• SUPPLIED INFORMATION:
-- pv_equiv track=rewrite | github.com/Jihoon-Han22/Large-scale_datamodule_IPTNet | code/tvsum/loc_train-di.py | pad_char_sequences
-- ===== SOURCE A (Python) =====
-- def pad_sequences(sequences, pad_tok=None, max_length=None):
--     if pad_tok is None:
--         pad_tok = 0
--     if max_length is None:
--         max_length = max([len(seq) for seq in sequences])
--     sequence_padded, sequence_length = [], []
--     for seq in sequences:
--         seq_ = seq[:max_length] + [pad_tok] * max(max_length - len(seq), 0)
--         sequence_padded.append(seq_)
--         sequence_length.append(min(len(seq), max_length))
--     return sequence_padded, sequence_length
--
-- def pad_char_sequences(sequences, words_max_length=None, char_max_length=None):
--     sequence_padded, sequence_length = [], []
--     if words_max_length is None:
--         words_max_length = max(map(lambda x: len(x), sequences))
--     if char_max_length is None:
--         char_max_length = max([max(map(lambda x: len(x), seq)) for seq in sequences])
--     for seq in sequences:
--         sp, sl = pad_sequences(seq, max_length=char_max_length)
--         sequence_padded.append(sp)
--         sequence_length.append(sl)
--     sequence_padded, _ = pad_sequences(sequence_padded, pad_tok=[0] * char_max_length, max_length=words_max_length)
--     sequence_length, _ = pad_sequences(sequence_length, max_length=words_max_length)
--     return sequence_padded, sequence_length
-- ===== SOURCE B (Python) =====
-- def pad_char_sequences(sequences, words_max_length=None, char_max_length=None):
--     if words_max_length is None:
--         words_max_length = max(len(seq) for seq in sequences)
--     if char_max_length is None:
--         char_max_length = max(max(len(w) for w in seq) for seq in sequences)
--     padded, lengths = [], []
--     for seq in sequences:
--         rows = [w[:char_max_length] + [0] * (char_max_length - len(w)) for w in seq]
--         lens = [min(len(w), char_max_length) for w in seq]
--         extra = max(words_max_length - len(seq), 0)
--         padded.append(rows[:words_max_length] + [[0] * char_max_length for _ in range(extra)])
--         lengths.append(lens[:words_max_length] + [0] * extra)
--     return padded, lengths
-- ===== Notes on version B (the rewrite author's own statement) =====
-- stated objective: simpler
-- what changed: Replaced the three nested pad_sequences calls (build intermediate per-word padded lists, then re-pad the outer lists twice) by a single pass over sequences that builds each char-padded row, its lengths, and the outer word padding directly.
import Mathlib
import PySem

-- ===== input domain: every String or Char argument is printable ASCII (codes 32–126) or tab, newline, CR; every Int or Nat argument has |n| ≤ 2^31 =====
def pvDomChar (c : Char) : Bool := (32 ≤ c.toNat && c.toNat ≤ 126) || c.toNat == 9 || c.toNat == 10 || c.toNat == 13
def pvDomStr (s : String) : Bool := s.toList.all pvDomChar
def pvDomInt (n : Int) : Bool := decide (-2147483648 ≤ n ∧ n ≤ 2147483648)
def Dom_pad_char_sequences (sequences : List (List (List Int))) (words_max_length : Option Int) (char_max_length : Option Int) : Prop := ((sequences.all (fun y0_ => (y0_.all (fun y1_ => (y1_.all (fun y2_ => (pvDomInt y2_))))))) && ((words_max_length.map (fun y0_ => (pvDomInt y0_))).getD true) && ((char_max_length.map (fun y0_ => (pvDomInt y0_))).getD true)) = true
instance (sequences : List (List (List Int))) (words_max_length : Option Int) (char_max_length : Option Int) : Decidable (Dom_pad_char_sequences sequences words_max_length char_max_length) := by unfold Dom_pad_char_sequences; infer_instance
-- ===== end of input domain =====

-- B builds the padded rows and lengths in one direct pass instead of three nested pad_sequences calls (simpler decomposition; return-value equivalence).


-- ===== PORT A =====
-- pad_sequences with pad_tok and max_length both resolved (every call site in A resolves them
-- before the loop); seq[:max_length] is PySem.List.slice, [pad_tok]*max(m-len,0) is replicate.
def padSeqA {α : Type} (sequences : List (List α)) (pad_tok : α) (max_length : Int) : List (List α) × List Int :=
  sequences.foldl (fun acc seq =>
    (acc.1 ++ [PySem.List.slice seq none (some max_length) ++
               List.replicate (max (max_length - (seq.length : Int)) 0).toNat pad_tok],
     acc.2 ++ [min (seq.length : Int) max_length])) ([], [])

def pad_char_sequences (sequences : List (List (List Int))) (words_max_length : Option Int) (char_max_length : Option Int) : List (List (List Int)) × List (List Int) :=
  -- max(map(len, sequences)) / max([max(map(len, seq)) for seq in sequences]); ValueError (max of
  -- empty) becomes none, excluded by Pre_.
  let wmlO : Option Int := match words_max_length with
    | some w => some w
    | none => PySem.List.max? (sequences.map (fun x => (x.length : Int))) (fun y => y)
  let cmlO : Option Int := match char_max_length with
    | some c => some c
    | none =>
      match sequences.mapM (fun seq => PySem.List.max? (seq.map (fun w => (w.length : Int))) (fun y => y)) with
      | none => none
      | some ms => PySem.List.max? ms (fun y => y)
  match wmlO, cmlO with
  | some wml, some cml =>
    let inner := sequences.foldl (fun acc seq =>
      let r := padSeqA seq (0 : Int) cml
      (acc.1 ++ [r.1], acc.2 ++ [r.2])) ([], [])
    -- [0]*char_max_length: replicate cml.toNat (Python's [0]*n is [] for n ≤ 0, as is toNat)
    let sp := (padSeqA inner.1 (List.replicate cml.toNat (0 : Int)) wml).1
    let sl := (padSeqA inner.2 (0 : Int) wml).1
    (sp, sl)
  | _, _ => ([], [])   -- unreachable under Pre_ (Python raises ValueError)

-- ===== PORT B =====
def pad_char_sequences_alt (sequences : List (List (List Int))) (words_max_length : Option Int) (char_max_length : Option Int) : List (List (List Int)) × List (List Int) :=
  -- 'if words_max_length is None: words_max_length = max(...)' as Option.orElse
  let wmlO : Option Int := words_max_length.orElse
    (fun _ => PySem.List.max? (sequences.map (fun s : List (List Int) => (s.length : Int))) (fun y => y))
  let cmlO : Option Int := char_max_length.orElse
    (fun _ => (sequences.mapM (fun seq : List (List Int) => PySem.List.max? (seq.map (fun w : List Int => (w.length : Int))) (fun y => y))).bind
              (fun ms => PySem.List.max? ms (fun y => y)))
  -- a none (Python: ValueError) is excluded by Pre_; ([], []) is the totalizing default
  (wmlO.bind (fun wml => cmlO.map (fun cml =>
    sequences.foldl (fun acc seq =>
      -- rows = [w[:cml] + [0]*(cml-len(w)) for w in seq]  ([0]*n is [] for n ≤ 0, as is toNat)
      let rows := seq.map (fun w => PySem.List.slice w none (some cml) ++
                                    List.replicate (cml - (w.length : Int)).toNat (0 : Int))
      let lens := seq.map (fun w => min (w.length : Int) cml)
      let extra := (max (wml - (seq.length : Int)) 0).toNat
      (acc.1 ++ [PySem.List.slice rows none (some wml) ++
                 List.replicate extra (List.replicate cml.toNat (0 : Int))],
       acc.2 ++ [PySem.List.slice lens none (some wml) ++ List.replicate extra (0 : Int)])) ([], [])))).getD ([], [])

-- ===== PRECONDITION & SPEC =====
-- Pre_ excludes exactly the inputs where Python A raises ValueError: a missing words_max_length
-- with no sequences, or a missing char_max_length with no sequences or an empty inner sequence.
def Pre_pad_char_sequences (sequences : List (List (List Int))) (words_max_length : Option Int) (char_max_length : Option Int) : Prop :=
  (words_max_length = none → sequences ≠ []) ∧
  (char_max_length = none → sequences ≠ [] ∧ ∀ s ∈ sequences, s ≠ [])
instance (sequences : List (List (List Int))) (words_max_length : Option Int) (char_max_length : Option Int) : Decidable (Pre_pad_char_sequences sequences words_max_length char_max_length) := by unfold Pre_pad_char_sequences; infer_instance

def pvWitness_pad_char_sequences : List (List (List Int)) × Option Int × Option Int :=
  ([[[1], [2, 3]], [[4]]], none, none)

def Spec_pad_char_sequences (sequences : List (List (List Int))) (words_max_length : Option Int) (char_max_length : Option Int) (out : List (List (List Int)) × List (List Int)) : Prop := out = pad_char_sequences_alt sequences words_max_length char_max_length
instance (sequences : List (List (List Int))) (words_max_length : Option Int) (char_max_length : Option Int) (out : List (List (List Int)) × List (List Int)) : Decidable (Spec_pad_char_sequences sequences words_max_length char_max_length out) := by unfold Spec_pad_char_sequences; infer_instance

-- ===== CLAIM (what is proved, stated in full; the proofs are below) =====
def Claim_equal_pad_char_sequences : Prop := ∀ (sequences : List (List (List Int))) (words_max_length : Option Int) (char_max_length : Option Int), Dom_pad_char_sequences sequences words_max_length char_max_length → Pre_pad_char_sequences sequences words_max_length char_max_length → Spec_pad_char_sequences sequences words_max_length char_max_length (pad_char_sequences sequences words_max_length char_max_length)

-- ===== LEMMAS AND PROOFS =====

-- appending a pair of singletons in a foldl is a pair of maps
theorem foldl_pair_singleton {α β γ : Type} (l : List α) (f : α → β) (g : α → γ)
    (a : List β) (b : List γ) :
    l.foldl (fun acc x => (acc.1 ++ [f x], acc.2 ++ [g x])) (a, b) = (a ++ l.map f, b ++ l.map g) := by
  induction l generalizing a b with
  | nil => simp
  | cons h t ih => simp [List.foldl_cons, ih]

theorem padSeqA_eq {α : Type} (sequences : List (List α)) (pad_tok : α) (max_length : Int) :
    padSeqA sequences pad_tok max_length =
      (sequences.map (fun seq => PySem.List.slice seq none (some max_length) ++
          List.replicate (max (max_length - (seq.length : Int)) 0).toNat pad_tok),
       sequences.map (fun seq => min (seq.length : Int) max_length)) := by
  unfold padSeqA
  simpa using foldl_pair_singleton sequences _ _ [] []

theorem toNat_max_zero (a : Int) : (max a 0).toNat = a.toNat := by omega

theorem mapM_option_eq_none_iff {a b : Type} (f : a -> Option b) (l : List a) :
    l.mapM f = none ↔ ∃ x ∈ l, f x = none := by
  induction l with
  | nil => simp [List.mapM_nil]
  | cons h t ih =>
    simp only [List.mapM_cons]
    cases hf : f h <;> cases ht : t.mapM f <;> simp_all [Option.bind]

theorem mapM_option_eq_some_nil {a b : Type} (f : a -> Option b) (l : List a)
    (h : l.mapM f = some []) : l = [] := by
  cases l with
  | nil => rfl
  | cons x t =>
    simp only [List.mapM_cons] at h
    cases hf : f x <;> cases ht : t.mapM f <;> simp_all [Option.bind]

theorem pad_core (seqs : List (List (List Int))) (wml cml : Int) :
    (let inner := seqs.foldl (fun acc seq =>
        let r := padSeqA seq (0 : Int) cml
        (acc.1 ++ [r.1], acc.2 ++ [r.2])) (([], []) : List (List (List Int)) × List (List Int))
     ((padSeqA inner.1 (List.replicate cml.toNat (0 : Int)) wml).1,
      (padSeqA inner.2 (0 : Int) wml).1))
    = seqs.foldl (fun acc seq =>
        let rows := seq.map (fun w => PySem.List.slice w none (some cml) ++
                                    List.replicate (cml - (w.length : Int)).toNat (0 : Int))
        let lens := seq.map (fun w => min (w.length : Int) cml)
        let extra := (max (wml - (seq.length : Int)) 0).toNat
        (acc.1 ++ [PySem.List.slice rows none (some wml) ++
                 List.replicate extra (List.replicate cml.toNat (0 : Int))],
         acc.2 ++ [PySem.List.slice lens none (some wml) ++ List.replicate extra (0 : Int)]))
        (([], []) : List (List (List Int)) × List (List Int)) := by
  simp only [foldl_pair_singleton, List.nil_append, padSeqA_eq, List.map_map, Function.comp_def,
    List.length_map, toNat_max_zero]

-- ===== VERDICT (by name: the statement is the Claim_ definition above) =====

theorem pad_char_sequences_spec : Claim_equal_pad_char_sequences := by
  intro sequences words_max_length char_max_length _hDom hPre
  obtain ⟨hW, hC⟩ := hPre
  unfold Spec_pad_char_sequences pad_char_sequences pad_char_sequences_alt
  rcases words_max_length with _ | w
  · rcases hmw : PySem.List.max? (sequences.map (fun x : List (List Int) => (x.length : Int))) (fun y => y) with _ | wv
    · exact absurd (List.map_eq_nil_iff.mp ((PySem.List.max?_eq_none_iff _ _).mp hmw)) (hW rfl)
    · rcases char_max_length with _ | c
      · obtain ⟨hne, hall⟩ := hC rfl
        rcases hm : sequences.mapM (fun seq : List (List Int) => PySem.List.max? (seq.map (fun w : List Int => (w.length : Int))) (fun y => y)) with _ | ms
        · obtain ⟨s, hs, hnone⟩ := (mapM_option_eq_none_iff _ _).mp hm
          exact absurd (List.map_eq_nil_iff.mp ((PySem.List.max?_eq_none_iff _ _).mp hnone)) (hall s hs)
        · dsimp only [Option.orElse, Option.bind, Option.map, Option.getD]
          rcases hmx : PySem.List.max? ms (fun y : Int => y) with _ | cv
          · have : ms = [] := (PySem.List.max?_eq_none_iff _ _).mp hmx
            subst this
            exact absurd (mapM_option_eq_some_nil _ _ hm) hne
          · dsimp only [Option.orElse, Option.bind, Option.map, Option.getD]
            exact pad_core sequences wv cv
      · dsimp only [Option.orElse, Option.bind, Option.map, Option.getD]
        exact pad_core sequences wv c
  · rcases char_max_length with _ | c
    · obtain ⟨hne, hall⟩ := hC rfl
      rcases hm : sequences.mapM (fun seq : List (List Int) => PySem.List.max? (seq.map (fun w : List Int => (w.length : Int))) (fun y => y)) with _ | ms
      · obtain ⟨s, hs, hnone⟩ := (mapM_option_eq_none_iff _ _).mp hm
        exact absurd (List.map_eq_nil_iff.mp ((PySem.List.max?_eq_none_iff _ _).mp hnone)) (hall s hs)
      · dsimp only [Option.orElse, Option.bind, Option.map, Option.getD]
        rcases hmx : PySem.List.max? ms (fun y : Int => y) with _ | cv
        · have : ms = [] := (PySem.List.max?_eq_none_iff _ _).mp hmx
          subst this
          exact absurd (mapM_option_eq_some_nil _ _ hm) hne
        · dsimp only [Option.orElse, Option.bind, Option.map, Option.getD]
          exact pad_core sequences w cv
    · dsimp only [Option.orElse, Option.bind, Option.map, Option.getD]
      exact pad_core sequences w c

• WORK ORDER: Look above for the line with "let wmlO : Option Int := match" and the line with "-- ===== PORT B". Write out those two lines and all the lines between them, exactly, and no others.

• RESULT FOR THIS EXERCISE:
  let wmlO : Option Int := match words_max_length with
    | some w => some w
    | none => PySem.List.max? (sequences.map (fun x => (x.length : Int))) (fun y => y)
  let cmlO : Option Int := match char_max_length with
    | some c => some c
    | none =>
      match sequences.mapM (fun seq => PySem.List.max? (seq.map (fun w => (w.length : Int))) (fun y => y)) with
      | none => none
      | some ms => PySem.List.max? ms (fun y => y)
  match wmlO, cmlO with
  | some wml, some cml =>
    let inner := sequences.foldl (fun acc seq =>
      let r := padSeqA seq (0 : Int) cml
      (acc.1 ++ [r.1], acc.2 ++ [r.2])) ([], [])
    -- [0]*char_max_length: replicate cml.toNat (Python's [0]*n is [] for n ≤ 0, as is toNat)
    let sp := (padSeqA inner.1 (List.replicate cml.toNat (0 : Int)) wml).1
    let sl := (padSeqA inner.2 (0 : Int) wml).1
    (sp, sl)
  | _, _ => ([], [])   -- unreachable under Pre_ (Python raises ValueError)

-- ===== PORT B =====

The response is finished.